> [AIM OF THE EXERCISE]
From the first line of the entries below to the line with "-- stated objective: faster", give each line again exactly.

> [DATA FOR THIS TASK]
-- pv_equiv track=rewrite | github.com/RikJux/AdventOfCode2022 | day_8/day_8.py | visible_from_left
-- ===== SOURCE A (Python) =====
-- from operator import itemgetter, add, mul
--
-- def visible_from_left(tree_line):
--     is_visible = [False] * len(tree_line)
--     while True:
--         highest_tree_idx = max(enumerate(tree_line), key=itemgetter(1))[0]
--         tree_line = tree_line[:highest_tree_idx]
--         is_visible[highest_tree_idx] = True
--         if highest_tree_idx == 0:
--             break
--
--     return is_visible
-- ===== SOURCE B (Python) =====
-- def visible_from_left(tree_line):
--     # single left-to-right pass tracking the running maximum
--     result = []
--     cur = None
--     for h in tree_line:
--         if cur is None or h > cur:
--             result.append(True)
--             cur = h
--         else:
--             result.append(False)
--     return result
-- ===== Notes on version B (the rewrite author's own statement) =====
-- stated objective: faster
-- what changed: Replaces the repeated max-of-prefix truncation loop (quadratic) by one left-to-right pass that marks an element visible iff it strictly exceeds the running maximum.
import Mathlib
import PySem

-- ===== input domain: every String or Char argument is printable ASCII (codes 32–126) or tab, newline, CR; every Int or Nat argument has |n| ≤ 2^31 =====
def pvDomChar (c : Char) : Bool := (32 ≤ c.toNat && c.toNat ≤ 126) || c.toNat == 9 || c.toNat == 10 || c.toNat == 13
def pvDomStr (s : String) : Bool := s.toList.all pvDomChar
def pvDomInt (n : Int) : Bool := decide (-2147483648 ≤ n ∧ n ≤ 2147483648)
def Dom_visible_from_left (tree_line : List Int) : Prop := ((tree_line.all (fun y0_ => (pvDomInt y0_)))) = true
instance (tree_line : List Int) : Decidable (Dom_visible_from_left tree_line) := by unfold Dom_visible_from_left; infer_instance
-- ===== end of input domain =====

-- B replaces A's repeated max-of-prefix truncation loop by one left-to-right pass with a
-- running maximum.

-- ===== PORT A =====
-- first index of the maximum, as Python's max(enumerate(tree_line), key=itemgetter(1))[0]
-- computes it (scan left to right, replace the best only on strictly greater); ported by
-- hand, exact: bi/bv are the best index/value so far, i the index of the head of the rest.
def pvFmi (bi : Nat) (bv : Int) (i : Nat) : List Int → Nat
  | [] => bi
  | x :: t => if x > bv then pvFmi i x (i+1) t else pvFmi bi bv (i+1) t

-- bound needed by pvALoop's termination
theorem pvFmi_lt (t : List Int) : ∀ (bi i : Nat) (bv : Int), bi < i → pvFmi bi bv i t < i + t.length := by
  induction t with
  | nil => intro bi i bv h; simpa [pvFmi] using h
  | cons x t ih =>
      intro bi i bv h
      simp only [pvFmi, List.length_cons]
      split
      · have := ih i (i+1) x (by omega); omega
      · have := ih bi (i+1) bv (by omega); omega

-- the while-loop of A: tl is the (shrinking) tree_line, vis the is_visible array
def pvALoop (tl : List Int) (vis : List Bool) : List Bool :=
  match tl with
  | [] => vis
  | x :: t =>
    let idx := pvFmi 0 x 1 t
    let vis' := vis.set idx true
    if idx = 0 then vis' else pvALoop ((x :: t).take idx) vis'
termination_by tl.length
decreasing_by
  have h := pvFmi_lt t 0 1 x (by omega)
  simp only [List.length_take, List.length_cons]
  omega

def visible_from_left (tree_line : List Int) : List Bool :=
  pvALoop tree_line (List.replicate tree_line.length false)

-- ===== PORT B =====
-- one pass, state = running maximum (none before the first tree)
def pvGo : Option Int → List Int → List Bool
  | _, [] => []
  | none, h :: t => true :: pvGo (some h) t
  | some c, h :: t => if h > c then true :: pvGo (some h) t else false :: pvGo (some c) t

def visible_from_left_alt (tree_line : List Int) : List Bool :=
  pvGo none tree_line

-- ===== PRECONDITION & SPEC =====
-- Pre_ excludes only the empty list, on which A raises ValueError (max of empty sequence).
def Pre_visible_from_left (tree_line : List Int) : Prop := tree_line ≠ []
instance (tree_line : List Int) : Decidable (Pre_visible_from_left tree_line) := by unfold Pre_visible_from_left; infer_instance
def pvWitness_visible_from_left : List Int := [3, 1, 4, 4, 5]

def Spec_visible_from_left (tree_line : List Int) (out : List Bool) : Prop := out = visible_from_left_alt tree_line
instance (tree_line : List Int) (out : List Bool) : Decidable (Spec_visible_from_left tree_line out) := by unfold Spec_visible_from_left; infer_instance

-- ===== CLAIM (what is proved, stated in full; the proofs are below) =====
def Claim_equal_visible_from_left : Prop := ∀ (tree_line : List Int), Dom_visible_from_left tree_line → Pre_visible_from_left tree_line → Spec_visible_from_left tree_line (visible_from_left tree_line)

-- ===== LEMMAS AND PROOFS =====

-- state of B's pass after consuming a prefix
def pvRm : Option Int → List Int → Option Int
  | cur, [] => cur
  | none, h :: t => pvRm (some h) t
  | some c, h :: t => pvRm (some (if h > c then h else c)) t

-- overlay of the marks bl onto the visibility array vis (or on the shared prefix)
def pvOrMerge (bl vis : List Bool) : List Bool :=
  List.zipWith (fun b v => b || v) bl vis ++ vis.drop bl.length

theorem pvFmi_spec (t : List Int) : ∀ (bi i : Nat) (bv : Int),
    (pvFmi bi bv i t = bi ∧ ∀ x ∈ t, x ≤ bv) ∨
    (∃ j, ∃ h : j < t.length, pvFmi bi bv i t = i + j ∧ bv < t[j] ∧
       (∀ x ∈ t.take j, x < t[j]) ∧ (∀ x ∈ t.drop (j+1), x ≤ t[j])) := by
  induction t with
  | nil => intro bi i bv; left; exact ⟨rfl, by simp⟩
  | cons x t ih =>
      intro bi i bv
      by_cases hx : x > bv
      · simp only [pvFmi, if_pos hx]
        rcases ih i (i+1) x with ⟨hr, hall⟩ | ⟨j, hj, hr, hgt, htake, hdrop⟩
        · right
          refine ⟨0, by simp, by simpa using hr, by simpa using hx, by simp, ?_⟩
          simpa using hall
        · right
          refine ⟨j+1, by simpa using hj, by rw [hr]; omega, ?_, ?_, ?_⟩
          · simpa using (by omega : bv < t[j])
          · intro y hy
            simp only [List.take_succ_cons, List.mem_cons] at hy
            rcases hy with rfl | hy
            · simpa using (by omega : y < t[j])
            · simpa using htake y hy
          · intro y hy
            simp only [List.drop_succ_cons] at hy
            simpa using hdrop y hy
      · simp only [pvFmi, if_neg hx]
        rcases ih bi (i+1) bv with ⟨hr, hall⟩ | ⟨j, hj, hr, hgt, htake, hdrop⟩
        · left
          refine ⟨hr, ?_⟩
          intro y hy
          rcases List.mem_cons.mp hy with rfl | hy
          · omega
          · exact hall y hy
        · right
          refine ⟨j+1, by simpa using hj, by rw [hr]; omega, ?_, ?_, ?_⟩
          · simpa using hgt
          · intro y hy
            simp only [List.take_succ_cons, List.mem_cons] at hy
            rcases hy with rfl | hy
            · simpa using (by omega : y < t[j])
            · simpa using htake y hy
          · intro y hy
            simp only [List.drop_succ_cons] at hy
            simpa using hdrop y hy

theorem pvGo_len (cur : Option Int) (l : List Int) : (pvGo cur l).length = l.length := by
  induction l generalizing cur with
  | nil => cases cur <;> rfl
  | cons h t ih =>
      cases cur with
      | none => simp [pvGo, ih]
      | some c => by_cases hc : h > c <;> simp [pvGo, hc, ih]

theorem pvGo_append (p q : List Int) (cur : Option Int) :
    pvGo cur (p ++ q) = pvGo cur p ++ pvGo (pvRm cur p) q := by
  induction p generalizing cur with
  | nil => simp [pvGo, pvRm]
  | cons h t ih =>
      cases cur with
      | none => simp [pvGo, pvRm, ih]
      | some c =>
          by_cases hc : h > c <;> simp [pvGo, pvRm, hc, ih]

theorem pvGo_all_le (m : Int) (s : List Int) (hs : ∀ x ∈ s, x ≤ m) :
    pvGo (some m) s = List.replicate s.length false := by
  induction s with
  | nil => rfl
  | cons h t ih =>
      have hh : ¬ h > m := by have := hs h (by simp); omega
      simp [pvGo, hh, List.replicate_succ]
      exact ih (fun x hx => hs x (by simp [hx]))

theorem pvRm_lt (m : Int) : ∀ (p : List Int), (∀ x ∈ p, x < m) → ∀ (cur : Option Int),
    (∀ c, cur = some c → c < m) → ∀ c, pvRm cur p = some c → c < m := by
  intro p
  induction p with
  | nil => intro _ cur hcur c hc; exact hcur c hc
  | cons h t ih =>
      intro hp cur hcur c hc
      have hhm : h < m := hp h (by simp)
      cases cur with
      | none =>
          exact ih (fun x hx => hp x (by simp [hx])) (some h)
            (by intro c' hc'; cases hc'; exact hhm) c hc
      | some c0 =>
          have hc0 : c0 < m := hcur c0 rfl
          refine ih (fun x hx => hp x (by simp [hx])) (some (if h > c0 then h else c0)) ?_ c hc
          intro c' hc'; cases hc'; split <;> omega

theorem pvGo_rm_cons (p s : List Int) (m : Int) (hp : ∀ x ∈ p, x < m) (hs : ∀ x ∈ s, x ≤ m) :
    pvGo (pvRm none p) (m :: s) = true :: List.replicate s.length false := by
  have hlt := pvRm_lt m p hp none (by intro c hc; cases hc)
  cases hrm : pvRm none p with
  | none => simp [pvGo, pvGo_all_le m s hs]
  | some c =>
      have hc : c < m := hlt c hrm
      have : m > c := hc
      simp [pvGo, this, pvGo_all_le m s hs]

theorem pvOrMerge_false (n : Nat) (vs : List Bool) (h : n ≤ vs.length) :
    List.zipWith (fun b v => b || v) (List.replicate n false) vs ++ vs.drop n = vs := by
  induction n generalizing vs with
  | zero => simp
  | succ n ih =>
      cases vs with
      | nil => simp at h
      | cons v vt =>
          simp only [List.replicate_succ, List.zipWith_cons_cons, Bool.false_or,
            List.drop_succ_cons, List.cons_append]
          rw [ih vt (by simpa using h)]

theorem pvMerge_step (j : Nat) : ∀ (bl : List Bool) (vis : List Bool) (k : Nat), bl.length = k → k + 1 + j ≤ vis.length →
    pvOrMerge bl (vis.set k true) = pvOrMerge (bl ++ true :: List.replicate j false) vis := by
  intro bl
  induction bl with
  | nil =>
      intro vis k hk hlen
      subst hk
      cases vis with
      | nil => simp at hlen
      | cons v vt =>
          simp only [pvOrMerge, List.nil_append, List.zipWith_nil_left, List.length_nil,
            List.drop_zero, List.set_cons_zero, List.length_cons, List.zipWith_cons_cons,
            Bool.true_or, List.length_replicate, List.drop_succ_cons]
          exact (congrArg (List.cons true) (pvOrMerge_false j vt (by simp at hlen; omega))).symm
  | cons b bt ih =>
      intro vis k hk hlen
      cases vis with
      | nil => simp at hlen
      | cons v vt =>
          cases k with
          | zero => simp at hk
          | succ k' =>
              simp only [List.set_cons_succ, pvOrMerge, List.zipWith_cons_cons,
                List.length_cons, List.drop_succ_cons, List.cons_append,
                List.length_append] at *
              have := ih vt k' (by omega) (by omega)
              rw [this]

theorem pvALoop_main (n : Nat) : ∀ (tl : List Int) (vis : List Bool), tl.length = n → tl ≠ [] → tl.length ≤ vis.length →
    pvALoop tl vis = pvOrMerge (pvGo none tl) vis := by
  induction n using Nat.strong_induction_on with
  | _ n ih =>
    intro tl vis hn hne hlen
    cases tl with
    | nil => exact absurd rfl hne
    | cons x t =>
      rw [pvALoop]
      rcases pvFmi_spec t 0 1 x with ⟨hr, hall⟩ | ⟨j, hj, hr, hgt, htake, hdrop⟩
      · rw [hr]
        rw [if_pos rfl]
        cases vis with
        | nil => simp at hlen
        | cons v vt =>
            rw [List.set_cons_zero]
            have hgo : pvGo none (x :: t) = true :: List.replicate t.length false := by
              rw [show pvGo none (x :: t) = true :: pvGo (some x) t from rfl,
                pvGo_all_le x t hall]
            rw [hgo]
            simp only [pvOrMerge, List.zipWith_cons_cons, Bool.true_or, List.length_cons,
              List.length_replicate, List.drop_succ_cons]
            exact (congrArg (List.cons true)
              (pvOrMerge_false t.length vt (by simp at hlen; omega))).symm
      · rw [hr]
        have hjne : 1 + j ≠ 0 := by omega
        rw [if_neg hjne]
        have htj : j + 1 ≤ t.length := hj
        have htake_len : ((x :: t).take (1 + j)).length = 1 + j := by
          simp [List.length_take]; omega
        have hstep := ih (1 + j) (by simp at hn; omega) ((x :: t).take (1 + j))
          (vis.set (1 + j) true)
          htake_len (by simp) (by rw [htake_len]; simp at hlen ⊢; omega)
        rw [hstep]
        have hdecomp : x :: t = ((x :: t).take (1 + j)) ++ (t[j] :: t.drop (j + 1)) := by
          conv_lhs => rw [← List.take_append_drop (1 + j) (x :: t)]
          congr 1
          rw [show (1 : Nat) + j = j + 1 from by omega, List.drop_succ_cons,
            List.drop_eq_getElem_cons hj]
          rfl
        have hp : ∀ y ∈ (x :: t).take (1 + j), y < t[j] := by
          intro y hy
          rw [show (1 : Nat) + j = j + 1 from by omega, List.take_succ_cons] at hy
          rcases List.mem_cons.mp hy with rfl | hy
          · exact hgt
          · exact htake y hy
        have hgo : pvGo none (x :: t) =
            pvGo none ((x :: t).take (1 + j)) ++
              (true :: List.replicate (t.drop (j + 1)).length false) := by
          conv_lhs => rw [hdecomp]
          rw [pvGo_append]
          exact congrArg (pvGo none ((x :: t).take (1 + j)) ++ ·)
            (pvGo_rm_cons ((x :: t).take (1 + j)) (t.drop (j + 1)) t[j] hp hdrop)
        rw [hgo]
        exact pvMerge_step (t.drop (j + 1)).length (pvGo none ((x :: t).take (1 + j)))
          vis (1 + j) (by rw [pvGo_len, htake_len]) (by simp at hlen ⊢; omega)

-- ===== VERDICT (by name: the statement is the Claim_ definition above) =====
theorem visible_from_left_spec : Claim_equal_visible_from_left := by
  intro tl _ hpre
  unfold Spec_visible_from_left visible_from_left visible_from_left_alt
  rw [pvALoop_main tl.length tl _ rfl hpre (by simp)]
  unfold pvOrMerge
  rw [pvGo_len]
  rw [List.drop_replicate]
  simp only [Nat.sub_self, List.replicate_zero, List.append_nil]
  have hlen : ∀ (bl : List Bool), List.zipWith (fun b v => b || v) bl (List.replicate bl.length false) = bl := by
    intro bl; induction bl with
    | nil => rfl
    | cons b bs ih => simp [List.replicate_succ, ih]
  rw [← pvGo_len none tl]; exact hlen _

> [RESULT]
-- pv_equiv track=rewrite | github.com/RikJux/AdventOfCode2022 | day_8/day_8.py | visible_from_left
-- ===== SOURCE A (Python) =====
-- from operator import itemgetter, add, mul
--
-- def visible_from_left(tree_line):
--     is_visible = [False] * len(tree_line)
--     while True:
--         highest_tree_idx = max(enumerate(tree_line), key=itemgetter(1))[0]
--         tree_line = tree_line[:highest_tree_idx]
--         is_visible[highest_tree_idx] = True
--         if highest_tree_idx == 0:
--             break
--
--     return is_visible
-- ===== SOURCE B (Python) =====
-- def visible_from_left(tree_line):
--     # single left-to-right pass tracking the running maximum
--     result = []
--     cur = None
--     for h in tree_line:
--         if cur is None or h > cur:
--             result.append(True)
--             cur = h
--         else:
--             result.append(False)
--     return result
-- ===== Notes on version B (the rewrite author's own statement) =====
-- stated objective: faster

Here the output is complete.